-- pv_equiv track=rewrite | github.com/open-compass/opencompass | opencompass/datasets/TheoremQA/legacy.py | TheoremQA_postprocess_v2
-- ===== SOURCE A (Python) =====
-- def TheoremQA_postprocess_v2(text: str) -> str:
--     prediction = text.strip().strip('\n').split('\n')[-1]
--     tmp = ''
--     for entry in prediction.split(' ')[::-1]:
--         if entry == 'is' or entry == 'be' or entry == 'are' or entry.endswith(
--                 ':'):
--             break
--         tmp = entry + ' ' + tmp
--     prediction = tmp.strip().strip('.')
--     return prediction
-- ===== SOURCE B (Python) =====
-- def TheoremQA_postprocess_v2(text: str) -> str:
--     words = text.strip().split('\n')[-1].split(' ')
--     cut = 0
--     for i, w in enumerate(words):
--         if w in ('is', 'be', 'are') or w.endswith(':'):
--             cut = i + 1
--     return ' '.join(words[cut:]).strip().strip('.')
-- ===== Notes on version B (the rewrite author's own statement) =====
-- stated objective: simpler
-- what changed: Replaces the backward token-by-token string accumulation with early break by a single forward enumerate pass computing the cut index after the last boundary word, then one slice/join; also drops the redundant second strip of newline characters after the full strip.
import Mathlib
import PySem

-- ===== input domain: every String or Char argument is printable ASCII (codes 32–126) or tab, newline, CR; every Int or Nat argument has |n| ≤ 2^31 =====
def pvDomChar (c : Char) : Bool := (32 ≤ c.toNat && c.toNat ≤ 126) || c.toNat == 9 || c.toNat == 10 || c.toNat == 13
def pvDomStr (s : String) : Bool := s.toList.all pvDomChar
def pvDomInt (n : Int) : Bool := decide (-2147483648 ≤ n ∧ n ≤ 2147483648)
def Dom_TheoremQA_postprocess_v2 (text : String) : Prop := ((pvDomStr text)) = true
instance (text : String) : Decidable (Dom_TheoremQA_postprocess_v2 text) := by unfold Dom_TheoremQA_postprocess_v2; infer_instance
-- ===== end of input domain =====

-- B replaces A's backward accumulation-with-break by one forward pass computing a cut index, then a slice/join (objective: simpler).

-- ===== PORT A =====
-- the "for entry in …[::-1]: if <boundary>: break; tmp = entry + ' ' + tmp" loop
def pvLoopA : List (List Char) → List Char → List Char
  | [], tmp => tmp
  | e :: rest, tmp =>
    if e = ['i','s'] ∨ e = ['b','e'] ∨ e = ['a','r','e'] ∨ PySem.Chars.endswith e [':'] = true then tmp
    else pvLoopA rest (e ++ [' '] ++ tmp)

def TheoremQA_postprocess_v2 (text : String) : String :=
  -- text.strip().strip('\n').split('\n')[-1]; split('\n') always returns a nonempty list so [-1] never raises
  let prediction : List Char :=
    (PySem.List.pyGet? (PySem.Chars.splitOn (PySem.Chars.stripChars (PySem.Chars.strip text.toList) ['\n']) ['\n']) (-1)).getD []
  let tmp := pvLoopA (PySem.Chars.splitOn prediction [' ']).reverse []  -- split(' ')[::-1]
  String.ofList (PySem.Chars.stripChars (PySem.Chars.strip tmp) ['.'])

-- ===== PORT B =====
def TheoremQA_postprocess_v2_alt (text : String) : String :=
  -- text.strip().split('\n')[-1].split(' '); split('\n') is never empty so [-1] never raises
  let words : List (List Char) :=
    PySem.Chars.splitOn ((PySem.List.pyGet? (PySem.Chars.splitOn (PySem.Chars.strip text.toList) ['\n']) (-1)).getD []) [' ']
  -- forward pass: cut = i + 1 at every boundary word
  let cut : Int := (PySem.List.enumerate words 0).foldl
    (fun c p => if [['i','s'], ['b','e'], ['a','r','e']].contains p.2 || PySem.Chars.endswith p.2 [':'] then p.1 + 1 else c) 0
  String.ofList (PySem.Chars.stripChars (PySem.Chars.strip
    (PySem.Chars.join [' '] (PySem.List.slice words (some cut) none))) ['.'])

-- ===== PRECONDITION & SPEC =====
def Spec_TheoremQA_postprocess_v2 (text : String) (out : String) : Prop := out = TheoremQA_postprocess_v2_alt text
instance (text : String) (out : String) : Decidable (Spec_TheoremQA_postprocess_v2 text out) := by unfold Spec_TheoremQA_postprocess_v2; infer_instance

-- ===== CLAIM (what is proved, stated in full; the proofs are below) =====
def Claim_equal_TheoremQA_postprocess_v2 : Prop := ∀ (text : String), Dom_TheoremQA_postprocess_v2 text → Spec_TheoremQA_postprocess_v2 text (TheoremQA_postprocess_v2 text)

-- ===== LEMMAS AND PROOFS =====

-- the boundary test, as one Bool (proof-side name)
def pvBd (w : List Char) : Bool :=
  [['i','s'], ['b','e'], ['a','r','e']].contains w || PySem.Chars.endswith w [':']

theorem pvBd_iff (e : List Char) :
    pvBd e = true ↔ (e = ['i','s'] ∨ e = ['b','e'] ∨ e = ['a','r','e'] ∨ PySem.Chars.endswith e [':'] = true) := by
  simp [pvBd, List.contains_cons]
  tauto

theorem pvDropWhile_head_false {q : Char → Bool} {l : List Char} {c : Char}
    (h : (l.dropWhile q).head? = some c) : q c = false := by
  induction l with
  | nil => simp at h
  | cons a t ih =>
    by_cases hq : q a
    · simpa [hq] using ih (by simpa [hq] using h)
    · simp [hq] at h
      simpa [← h] using hq

theorem pvDropWhile_eq_self {q : Char → Bool} {l : List Char}
    (h : ∀ c, l.head? = some c → q c = false) : l.dropWhile q = l := by
  cases l with
  | nil => rfl
  | cons a t => simp [h a rfl]

-- .strip('\n') after .strip() is a no-op
theorem pvStripChars_newline (s : List Char) :
    PySem.Chars.stripChars (PySem.Chars.strip s) ['\n'] = PySem.Chars.strip s := by
  unfold PySem.Chars.stripChars
  have hsub : ∀ (u : List Char) c, u.head? = some c → PySem.Chars.isspace c = false →
      (['\n'].contains c) = false := by
    intro u c _ hc
    simp only [List.contains_cons, List.contains_nil, Bool.or_false]
    by_contra hb
    simp at hb
    subst hb
    simp [PySem.Chars.isspace] at hc
  have h1 : ∀ c, (PySem.Chars.strip s).head? = some c → PySem.Chars.isspace c = false := by
    intro c hc
    have hpre : (PySem.Chars.strip s) <+: PySem.Chars.lstrip s := by
      unfold PySem.Chars.strip PySem.Chars.rstrip
      simpa using (List.dropWhile_suffix (l := (PySem.Chars.lstrip s).reverse) PySem.Chars.isspace).reverse
    obtain ⟨t, ht⟩ := hpre
    have hh : (PySem.Chars.lstrip s).head? = some c := by
      rw [← ht]
      cases hs : PySem.Chars.strip s with
      | nil => simp [hs] at hc
      | cons x xs => simp [hs] at hc ⊢; simpa [hc] using hc ▸ rfl
    exact pvDropWhile_head_false hh
  have h2 : ∀ c, (PySem.Chars.strip s).reverse.head? = some c → PySem.Chars.isspace c = false := by
    intro c hc
    unfold PySem.Chars.strip PySem.Chars.rstrip at hc
    rw [List.reverse_reverse] at hc
    exact pvDropWhile_head_false hc
  show (List.dropWhile (fun c => List.contains ['\n'] c)
      (List.dropWhile (fun c => List.contains ['\n'] c) (PySem.Chars.strip s)).reverse).reverse
      = PySem.Chars.strip s
  rw [pvDropWhile_eq_self (fun c hc => hsub _ c hc (h1 c hc))]
  rw [pvDropWhile_eq_self (fun c hc => hsub _ c hc (h2 c hc))]
  exact (PySem.Chars.strip s).reverse_reverse

-- A's loop returns the (reversed-input) maximal non-boundary prefix, i.e. the non-boundary suffix, each word with a trailing space
theorem pvLoopA_eq (l : List (List Char)) (acc : List Char) :
    pvLoopA l acc = ((l.takeWhile (fun w => !pvBd w)).reverse.map (· ++ [' '])).flatten ++ acc := by
  induction l generalizing acc with
  | nil => simp [pvLoopA]
  | cons e rest ih =>
    by_cases hb : pvBd e = true
    · rw [pvLoopA]
      simp [if_pos ((pvBd_iff e).mp hb), List.takeWhile_cons, hb]
    · rw [pvLoopA, if_neg (fun h => hb ((pvBd_iff e).mpr h))]
      simp [List.takeWhile_cons, hb, ih]

-- B's fold computes length minus the non-boundary suffix length
theorem pvFold_eq (ws : List (List Char)) :
    (PySem.List.enumerate ws 0).foldl
        (fun c p => if [['i','s'], ['b','e'], ['a','r','e']].contains p.2 || PySem.Chars.endswith p.2 [':'] then p.1 + 1 else c) 0
      = ((ws.length - (ws.reverse.takeWhile (fun w => !pvBd w)).length : Nat) : Int) := by
  induction ws using List.reverseRecOn with
  | nil => simp [PySem.List.enumerate]
  | append_singleton ws w ih =>
    rw [PySem.List.enumerate_append, List.foldl_append]
    by_cases hb : pvBd w = true
    · simp only [PySem.List.enumerate, List.foldl_cons, List.foldl_nil]
      rw [show ([['i','s'], ['b','e'], ['a','r','e']].contains w || PySem.Chars.endswith w [':']) = pvBd w from rfl, hb]
      simp [hb]
    · simp only [PySem.List.enumerate, List.foldl_cons, List.foldl_nil]
      rw [show ([['i','s'], ['b','e'], ['a','r','e']].contains w || PySem.Chars.endswith w [':']) = pvBd w from rfl, eq_false_of_ne_true hb]
      simp only [Bool.false_eq_true, if_false]
      rw [ih]
      have hle : (ws.reverse.takeWhile (fun w => !pvBd w)).length ≤ ws.length := by
        simpa using List.IsPrefix.length_le (List.takeWhile_prefix (l := ws.reverse) (fun w => !pvBd w))
      have h1 : ws.length + 1 - ((ws.reverse.takeWhile (fun w => !pvBd w)).length + 1)
          = ws.length - (ws.reverse.takeWhile (fun w => !pvBd w)).length := by omega
      simp [List.takeWhile_cons, hb, h1]

theorem pvDrop_eq_suffix (ws : List (List Char)) :
    ws.drop (ws.length - (ws.reverse.takeWhile (fun w => !pvBd w)).length)
      = (ws.reverse.takeWhile (fun w => !pvBd w)).reverse := by
  set p := fun w : List Char => !pvBd w with hp
  have hsplit : ws = (ws.reverse.dropWhile p).reverse ++ (ws.reverse.takeWhile p).reverse := by
    rw [← List.reverse_append, List.takeWhile_append_dropWhile, List.reverse_reverse]
  have hlen : (ws.reverse.dropWhile p).length = ws.length - (ws.reverse.takeWhile p).length := by
    have := congrArg List.length hsplit
    simp at this
    omega
  calc ws.drop (ws.length - (ws.reverse.takeWhile p).length)
      = ((ws.reverse.dropWhile p).reverse ++ (ws.reverse.takeWhile p).reverse).drop (ws.length - (ws.reverse.takeWhile p).length) := by
        rw [← hsplit]
    _ = (ws.reverse.takeWhile p).reverse := List.drop_left' (by simp [hlen])

theorem pvRstrip_space (u : List Char) :
    PySem.Chars.rstrip (u ++ [' ']) = PySem.Chars.rstrip u := by
  unfold PySem.Chars.rstrip
  simp [List.dropWhile_cons, show PySem.Chars.isspace ' ' = true from rfl]

theorem pvStrip_space (u : List Char) :
    PySem.Chars.strip (u ++ [' ']) = PySem.Chars.strip u := by
  unfold PySem.Chars.strip PySem.Chars.lstrip
  rw [List.dropWhile_append]
  by_cases h : (u.dropWhile PySem.Chars.isspace).isEmpty
  · rw [if_pos h]
    rw [List.isEmpty_iff] at h
    rw [h]
    simp [List.dropWhile_cons, show PySem.Chars.isspace ' ' = true from rfl, PySem.Chars.rstrip]
  · rw [if_neg h, pvRstrip_space]

-- words-each-with-a-trailing-space, stripped, equals the ' '-join, stripped
theorem pvFlatten_eq_join (xs : List (List Char)) :
    PySem.Chars.strip ((xs.map (· ++ [' '])).flatten) = PySem.Chars.strip (PySem.Chars.join [' '] xs) := by
  cases xs with
  | nil => rfl
  | cons a t =>
    have key : ∀ (a : List Char) (t : List (List Char)),
        (((a :: t).map (· ++ [' '])).flatten) = PySem.Chars.join [' '] (a :: t) ++ [' '] := by
      intro a t
      induction t generalizing a with
      | nil => simp [PySem.Chars.join, List.intercalate]
      | cons b t ih =>
        simp only [List.map_cons, List.flatten_cons] at ih ⊢
        rw [ih b]
        simp [PySem.Chars.join, List.intercalate]
    rw [key, pvStrip_space]

theorem pvMain (ws : List (List Char)) :
    PySem.Chars.stripChars (PySem.Chars.strip (pvLoopA ws.reverse [])) ['.']
      = PySem.Chars.stripChars (PySem.Chars.strip (PySem.Chars.join [' ']
          (PySem.List.slice ws (some ((PySem.List.enumerate ws 0).foldl
            (fun c p => if [['i','s'], ['b','e'], ['a','r','e']].contains p.2 || PySem.Chars.endswith p.2 [':'] then p.1 + 1 else c) 0)) none))) ['.'] := by
  rw [pvLoopA_eq, List.append_nil, pvFold_eq, PySem.List.slice_from_natCast, pvDrop_eq_suffix, pvFlatten_eq_join]

-- ===== VERDICT (by name: the statement is the Claim_ definition above) =====
theorem TheoremQA_postprocess_v2_spec : Claim_equal_TheoremQA_postprocess_v2 := by
  intro text _
  unfold Spec_TheoremQA_postprocess_v2
  simp only [TheoremQA_postprocess_v2, TheoremQA_postprocess_v2_alt]
  rw [pvStripChars_newline]
  exact congrArg String.ofList (pvMain _)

● ● ● ● ●

EXERCISE BRIEF -
Lines with the word "returns": copy each one from the data above.

RESPONSE BOX -
  -- text.strip().strip('\n').split('\n')[-1]; split('\n') always returns a nonempty list so [-1] never raises
-- A's loop returns the (reversed-input) maximal non-boundary prefix, i.e. the non-boundary suffix, each word with a trailing space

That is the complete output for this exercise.